Creating SIMD Vectors
// Splat — fill all lanes with the same value
let v: Simd[f32; 4] = Simd::splat(1.0); // [1.0, 1.0, 1.0, 1.0]
// From an array
let v: Simd[f32; 4] = Simd::from_array([1.0, 2.0, 3.0, 4.0]);
// Load from a pointer + offset
let data = vec![1.0, 2.0, 3.0, 4.0, 5.0, 6.0, 7.0, 8.0];
let v: Simd[f32; 4] = Simd::load(&data, 0); // first 4 elements
let w: Simd[f32; 4] = Simd::load(&data, 4); // next 4 elements
Common Lane Widths
| Type | Lanes | x86 | ARM |
|---|---|---|---|
Simd[f32; 4] | 4 | SSE __m128 | NEON float32x4_t |
Simd[f32; 8] | 8 | AVX __m256 | 2x NEON |
Simd[f64; 2] | 2 | SSE2 __m128d | NEON float64x2_t |
Simd[f64; 4] | 4 | AVX __m256d | 2x NEON |
Simd[i32; 4] | 4 | SSE2 __m128i | NEON int32x4_t |
Simd[i32; 8] | 8 | AVX2 __m256i | 2x NEON |
Arithmetic Operations
All arithmetic operates lane-by-lane:
let a: Simd[f32; 4] = Simd::from_array([1.0, 2.0, 3.0, 4.0]);
let b: Simd[f32; 4] = Simd::from_array([5.0, 6.0, 7.0, 8.0]);
let sum = a.add(&b); // [6.0, 8.0, 10.0, 12.0]
let diff = a.sub(&b); // [-4.0, -4.0, -4.0, -4.0]
let prod = a.mul(&b); // [5.0, 12.0, 21.0, 32.0]
let quot = a.div(&b); // [0.2, 0.333, 0.429, 0.5]
Reduction Operations
Reduce all lanes to a single scalar:
let v: Simd[f32; 4] = Simd::from_array([1.0, 2.0, 3.0, 4.0]);
let total = v.sum(); // 10.0 — horizontal sum of all lanes
Comparison and Selection
let a: Simd[f32; 4] = Simd::from_array([1.0, 5.0, 3.0, 8.0]);
let b: Simd[f32; 4] = Simd::from_array([2.0, 4.0, 6.0, 7.0]);
let lo = a.min(&b); // [1.0, 4.0, 3.0, 7.0]
let hi = a.max(&b); // [2.0, 5.0, 6.0, 8.0]
let same = a.eq(&b); // false (element-wise equality check)
Unary Operations
let v: Simd[f32; 4] = Simd::from_array([-1.0, 2.0, -3.0, 4.0]);
let pos = v.abs(); // [1.0, 2.0, 3.0, 4.0]

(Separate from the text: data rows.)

-- pv_equiv track=rewrite | github.com/danieleschmidt/Neuro-Symbolic-Law-Prover | src/neuro_symbolic_law/applications/data_sharing.py | _purposes_compatible
-- ===== SOURCE A (Python) =====
-- def _purposes_compatible(use: str, purpose: str) -> bool:
--     """Check if use and purpose are compatible."""
--
--     # Simple keyword matching - in practice would use semantic similarity
--     use_words = set(use.split())
--     purpose_words = set(purpose.split())
--
--     # Check for direct overlap
--     if use_words & purpose_words:
--         return True
--
--     # Check for semantic compatibility
--     compatible_mappings = {
--         'marketing': ['promotion', 'advertising', 'commercial'],
--         'analytics': ['analysis', 'insights', 'reporting'],
--         'support': ['service', 'assistance', 'help'],
--         'research': ['study', 'investigation', 'development']
--     }
--
--     for use_word in use_words:
--         if use_word in compatible_mappings:
--             if any(compat in purpose_words for compat in compatible_mappings[use_word]):
--                 return True
--
--     return False
-- ===== SOURCE B (Python) =====
-- def _purposes_compatible(use: str, purpose: str) -> bool:
--     """Check if use and purpose are compatible."""
--     # Reverse index: each synonym maps back to its canonical use keyword.
--     # (The synonym lists in the original table are pairwise disjoint, so the
--     # reverse map is a plain dict.)  Then a single scan over the purpose words:
--     # a purpose word matches if it appears among the use words directly, or its
--     # canonical keyword does.
--     canonical_of = {
--         'promotion': 'marketing', 'advertising': 'marketing', 'commercial': 'marketing',
--         'analysis': 'analytics', 'insights': 'analytics', 'reporting': 'analytics',
--         'service': 'support', 'assistance': 'support', 'help': 'support',
--         'study': 'research', 'investigation': 'research', 'development': 'research',
--     }
--     use_words = set(use.split())
--     return any(w in use_words or canonical_of.get(w) in use_words
--                for w in purpose.split())
-- ===== Notes on version B (the rewrite author's own statement) =====
-- stated objective: alternative
-- what changed: Inverts the direction of the search: instead of A's two phases over the use words (direct-overlap test, then a loop over the forward synonym table with an inner scan of the purpose words), B builds a reverse index synonym->canonical keyword and makes a single pass over the purpose words, asking for each whether it or its canonical keyword occurs among the use words.
import Mathlib
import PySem

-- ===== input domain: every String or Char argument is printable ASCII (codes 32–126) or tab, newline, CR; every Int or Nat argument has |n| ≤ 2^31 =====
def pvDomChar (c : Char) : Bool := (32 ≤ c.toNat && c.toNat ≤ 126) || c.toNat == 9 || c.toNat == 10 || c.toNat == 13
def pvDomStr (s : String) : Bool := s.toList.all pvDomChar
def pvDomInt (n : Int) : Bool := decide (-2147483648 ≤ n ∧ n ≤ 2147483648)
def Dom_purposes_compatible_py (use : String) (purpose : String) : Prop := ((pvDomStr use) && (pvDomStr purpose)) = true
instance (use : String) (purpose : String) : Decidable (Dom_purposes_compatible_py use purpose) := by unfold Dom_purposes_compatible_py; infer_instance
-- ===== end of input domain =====

-- B inverts the search direction: a reverse index synonym -> canonical keyword, then one pass
-- over the purpose words; objective: alternative decomposition of the same-cost task.

-- ===== PORT A =====
-- the literal dict from A, in insertion order
def pvMappings : PySem.Dict String (List String) :=
  ((((PySem.Dict.empty.insert "marketing" ["promotion", "advertising", "commercial"]).insert
      "analytics" ["analysis", "insights", "reporting"]).insert
      "support" ["service", "assistance", "help"]).insert
      "research" ["study", "investigation", "development"])

def purposes_compatible_py (use : String) (purpose : String) : Bool :=
  let use_words : PySem.Set String := PySem.Set.ofList (PySem.Str.split₀ use)
  let purpose_words : PySem.Set String := PySem.Set.ofList (PySem.Str.split₀ purpose)
  -- if use_words & purpose_words: return True
  if !(PySem.Set.inter use_words purpose_words).isEmpty then true
  else
    -- for use_word in use_words: …  (any/True is independent of the set's iteration order)
    use_words.any (fun use_word =>
      if pvMappings.contains use_word then
        (pvMappings.getD use_word []).any (fun compat => purpose_words.contains compat)
      else false)

-- ===== PORT B =====
-- B's reverse index: synonym -> canonical use keyword
def pvCanonical : PySem.Dict String String :=
  PySem.Dict.ofList
    [("promotion", "marketing"), ("advertising", "marketing"), ("commercial", "marketing"),
     ("analysis", "analytics"), ("insights", "analytics"), ("reporting", "analytics"),
     ("service", "support"), ("assistance", "support"), ("help", "support"),
     ("study", "research"), ("investigation", "research"), ("development", "research")]

def purposes_compatible_py_alt (use : String) (purpose : String) : Bool :=
  let use_words : PySem.Set String := PySem.Set.ofList (PySem.Str.split₀ use)
  -- any(w in use_words or canonical_of.get(w) in use_words for w in purpose.split())
  -- canonical_of.get(w) is None for unmapped w; 'None in use_words' is False: ported as the none branch
  (PySem.Str.split₀ purpose).any (fun w =>
    use_words.contains w ||
      (match pvCanonical.get? w with
       | some k => use_words.contains k
       | none => false))

-- ===== PRECONDITION & SPEC =====
def Spec_purposes_compatible_py (use : String) (purpose : String) (out : Bool) : Prop := out = purposes_compatible_py_alt use purpose
instance (use : String) (purpose : String) (out : Bool) : Decidable (Spec_purposes_compatible_py use purpose out) := by unfold Spec_purposes_compatible_py; infer_instance

-- ===== CLAIM (what is proved, stated in full; the proofs are below) =====
def Claim_equal_purposes_compatible_py : Prop := ∀ (use : String) (purpose : String), Dom_purposes_compatible_py use purpose → Spec_purposes_compatible_py use purpose (purposes_compatible_py use purpose)

-- ===== LEMMAS AND PROOFS =====

-- nonemptiness of a set intersection is existence of a common member
theorem pv_inter_nonempty {t : PySem.Set String} (s : PySem.Set String) :
    (!(PySem.Set.inter s t).isEmpty) = true ↔ ∃ x ∈ s, x ∈ t := by
  simp [PySem.Set.inter, PySem.Set.contains]

-- if a word is not a key of the dict, getD gives the default
theorem pv_getD_not_contains (w : String) (h : pvMappings.contains w = false) :
    pvMappings.getD w [] = [] :=
  PySem.Dict.getD_of_not_contains _ _ h

-- the reverse index is exactly the forward table read backwards
theorem pv_bridge (x w : String) :
    x ∈ pvMappings.getD w [] ↔ pvCanonical.get? x = some w := by
  constructor
  · intro h
    simp only [pvMappings, PySem.Dict.getD_insert, PySem.Dict.getD_empty] at h
    split_ifs at h with h1 h2 h3 h4
    · simp only [List.mem_cons, List.not_mem_nil, or_false] at h
      rcases h with h | h | h <;> subst h <;> subst h1 <;> decide
    · simp only [List.mem_cons, List.not_mem_nil, or_false] at h
      rcases h with h | h | h <;> subst h <;> subst h2 <;> decide
    · simp only [List.mem_cons, List.not_mem_nil, or_false] at h
      rcases h with h | h | h <;> subst h <;> subst h3 <;> decide
    · simp only [List.mem_cons, List.not_mem_nil, or_false] at h
      rcases h with h | h | h <;> subst h <;> subst h4 <;> decide
    · exact absurd h (List.not_mem_nil)
  · intro h
    have hm : (x, w) ∈ pvCanonical.items := PySem.Dict.mem_items_of_get?_eq_some _ h
    have hit : pvCanonical.items =
      [("promotion", "marketing"), ("advertising", "marketing"), ("commercial", "marketing"),
       ("analysis", "analytics"), ("insights", "analytics"), ("reporting", "analytics"),
       ("service", "support"), ("assistance", "support"), ("help", "support"),
       ("study", "research"), ("investigation", "research"), ("development", "research")] := by decide
    rw [hit] at hm
    simp only [List.mem_cons, List.not_mem_nil, or_false, Prod.mk.injEq] at hm
    rcases hm with ⟨hx, hw⟩ | ⟨hx, hw⟩ | ⟨hx, hw⟩ | ⟨hx, hw⟩ | ⟨hx, hw⟩ | ⟨hx, hw⟩ | ⟨hx, hw⟩ | ⟨hx, hw⟩ | ⟨hx, hw⟩ | ⟨hx, hw⟩ | ⟨hx, hw⟩ | ⟨hx, hw⟩ <;>
      subst hx <;> subst hw <;> decide

-- A is true iff some purpose word is a use word or a synonym of one
theorem pv_A_iff (use purpose : String) :
    purposes_compatible_py use purpose = true ↔
      ∃ x ∈ PySem.Str.split₀ purpose,
        x ∈ PySem.Str.split₀ use ∨ ∃ w ∈ PySem.Str.split₀ use, x ∈ pvMappings.getD w [] := by
  unfold purposes_compatible_py
  dsimp only
  constructor
  · intro h
    split at h
    · rename_i hdir
      rw [pv_inter_nonempty] at hdir
      obtain ⟨x, hxs, hxt⟩ := hdir
      exact ⟨x, (PySem.Set.mem_ofList _ _).1 (by simpa using hxt),
        Or.inl ((PySem.Set.mem_ofList _ _).1 hxs)⟩
    · simp only [List.any_eq_true] at h
      obtain ⟨w, hw, hcond⟩ := h
      split at hcond
      · simp only [List.any_eq_true, PySem.Set.contains] at hcond
        obtain ⟨c, hc, hcp⟩ := hcond
        exact ⟨c, by simpa using hcp, Or.inr ⟨w, (PySem.Set.mem_ofList _ _).1 hw, hc⟩⟩
      · exact absurd hcond (by simp)
  · rintro ⟨x, hxp, hc⟩
    rcases hc with hxu | ⟨w, hwu, hxw⟩
    · rw [if_pos]
      rw [pv_inter_nonempty]
      exact ⟨x, (PySem.Set.mem_ofList _ _).2 hxu, by
        simpa using (PySem.Set.mem_ofList _ _).2 hxp⟩
    · split
      · rfl
      · simp only [List.any_eq_true]
        refine ⟨w, (PySem.Set.mem_ofList _ _).2 hwu, ?_⟩
        have hcont : pvMappings.contains w = true := by
          by_contra hc
          rw [Bool.not_eq_true] at hc
          rw [pv_getD_not_contains w hc] at hxw
          exact absurd hxw (List.not_mem_nil)
        rw [if_pos hcont]
        simp only [List.any_eq_true, PySem.Set.contains]
        exact ⟨x, hxw, by simpa using (PySem.Set.mem_ofList _ _).2 hxp⟩

-- B is true iff some purpose word is a use word or reverse-maps to one
theorem pv_B_iff (use purpose : String) :
    purposes_compatible_py_alt use purpose = true ↔
      ∃ x ∈ PySem.Str.split₀ purpose,
        x ∈ PySem.Str.split₀ use ∨ ∃ k, pvCanonical.get? x = some k ∧ k ∈ PySem.Str.split₀ use := by
  unfold purposes_compatible_py_alt
  dsimp only
  simp only [List.any_eq_true, Bool.or_eq_true]
  constructor
  · rintro ⟨x, hx, hor⟩
    refine ⟨x, hx, ?_⟩
    rcases hor with h | h
    · exact Or.inl (by simpa [PySem.Set.contains, PySem.Set.mem_ofList] using h)
    · cases hg : pvCanonical.get? x with
      | none => rw [hg] at h; exact absurd h (by simp)
      | some k =>
        rw [hg] at h
        exact Or.inr ⟨k, rfl, by simpa [PySem.Set.contains, PySem.Set.mem_ofList] using h⟩
  · rintro ⟨x, hx, hor⟩
    refine ⟨x, hx, ?_⟩
    rcases hor with h | ⟨k, hk, hku⟩
    · exact Or.inl (by simpa [PySem.Set.contains, PySem.Set.mem_ofList] using h)
    · refine Or.inr ?_
      rw [hk]
      simpa [PySem.Set.contains, PySem.Set.mem_ofList] using hku

-- ===== VERDICT (by name: the statement is the Claim_ definition above) =====
theorem purposes_compatible_py_spec : Claim_equal_purposes_compatible_py := by
  intro use purpose _
  unfold Spec_purposes_compatible_py
  rw [Bool.eq_iff_iff, pv_A_iff, pv_B_iff]
  constructor
  · rintro ⟨x, hx, hc⟩
    refine ⟨x, hx, ?_⟩
    rcases hc with h | ⟨w, hw, hm⟩
    · exact Or.inl h
    · exact Or.inr ⟨w, (pv_bridge x w).1 hm, hw⟩
  · rintro ⟨x, hx, hc⟩
    refine ⟨x, hx, ?_⟩
    rcases hc with h | ⟨k, hk, hku⟩
    · exact Or.inl h
    · exact Or.inr ⟨k, hku, (pv_bridge x k).2 hk⟩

let neg = v.neg(); // [1.0, -2.0, 3.0, -4.0]
Memory Operations
let data = vec![0.0; 1024];
// Load 4 elements starting at offset 8
let chunk: Simd[f32; 4] = Simd::load(&data, 8);
// Store back to memory
chunk.store(&mut data, 8);
// Convert to/from array
let arr: [f32; 4] = v.to_array();
Example: Vectorized Dot Product
#[energy_budget(max_joules = 0.00005)]
fn dot_product(a: &[f32], b: &[f32]) -> f32 {
let n = a.len();
let mut sum: Simd[f32; 8] = Simd::splat(0.0);
let mut i = 0;
// Process 8 elements at a time
while i + 8 <= n {
let va: Simd[f32; 8] = Simd::load(a, i);
let vb: Simd[f32; 8] = Simd::load(b, i);
sum = sum.add(&va.mul(&vb));
i = i + 8;
}
// Horizontal sum + scalar remainder
let mut result = sum.sum();
while i < n {
result = result + a[i] * b[i];
i = i + 1;
}
result
}
Energy Costs
| Operation | Cost | Notes |
|---|---|---|
| Lane arithmetic (add/sub/mul/div) | 2.0 pJ | Single SIMD instruction |
| Horizontal reduction (sum) | 2.0 pJ | Log2(N) shuffle + add |
| Load/store | 0.5 pJ | L1 cache, aligned |
| Comparison (min/max/eq) | 2.0 pJ | Single SIMD instruction |
SIMD operations process N elements for roughly the same energy as one scalar operation. For a Simd[f32; 8], that's ~8x energy efficiency compared to a scalar loop — the primary reason to use SIMD in energy-aware code.
Platform Detection
The compiler automatically selects the best implementation:
- x86/x86_64: Uses SSE/AVX intrinsics via
<immintrin.h> - ARM64 (Apple Silicon, etc.): Uses NEON intrinsics via
<arm_neon.h> - Other platforms: Falls back to scalar loops (same behavior, no hardware acceleration)
No #[cfg] attributes needed in user code — the abstraction is portable.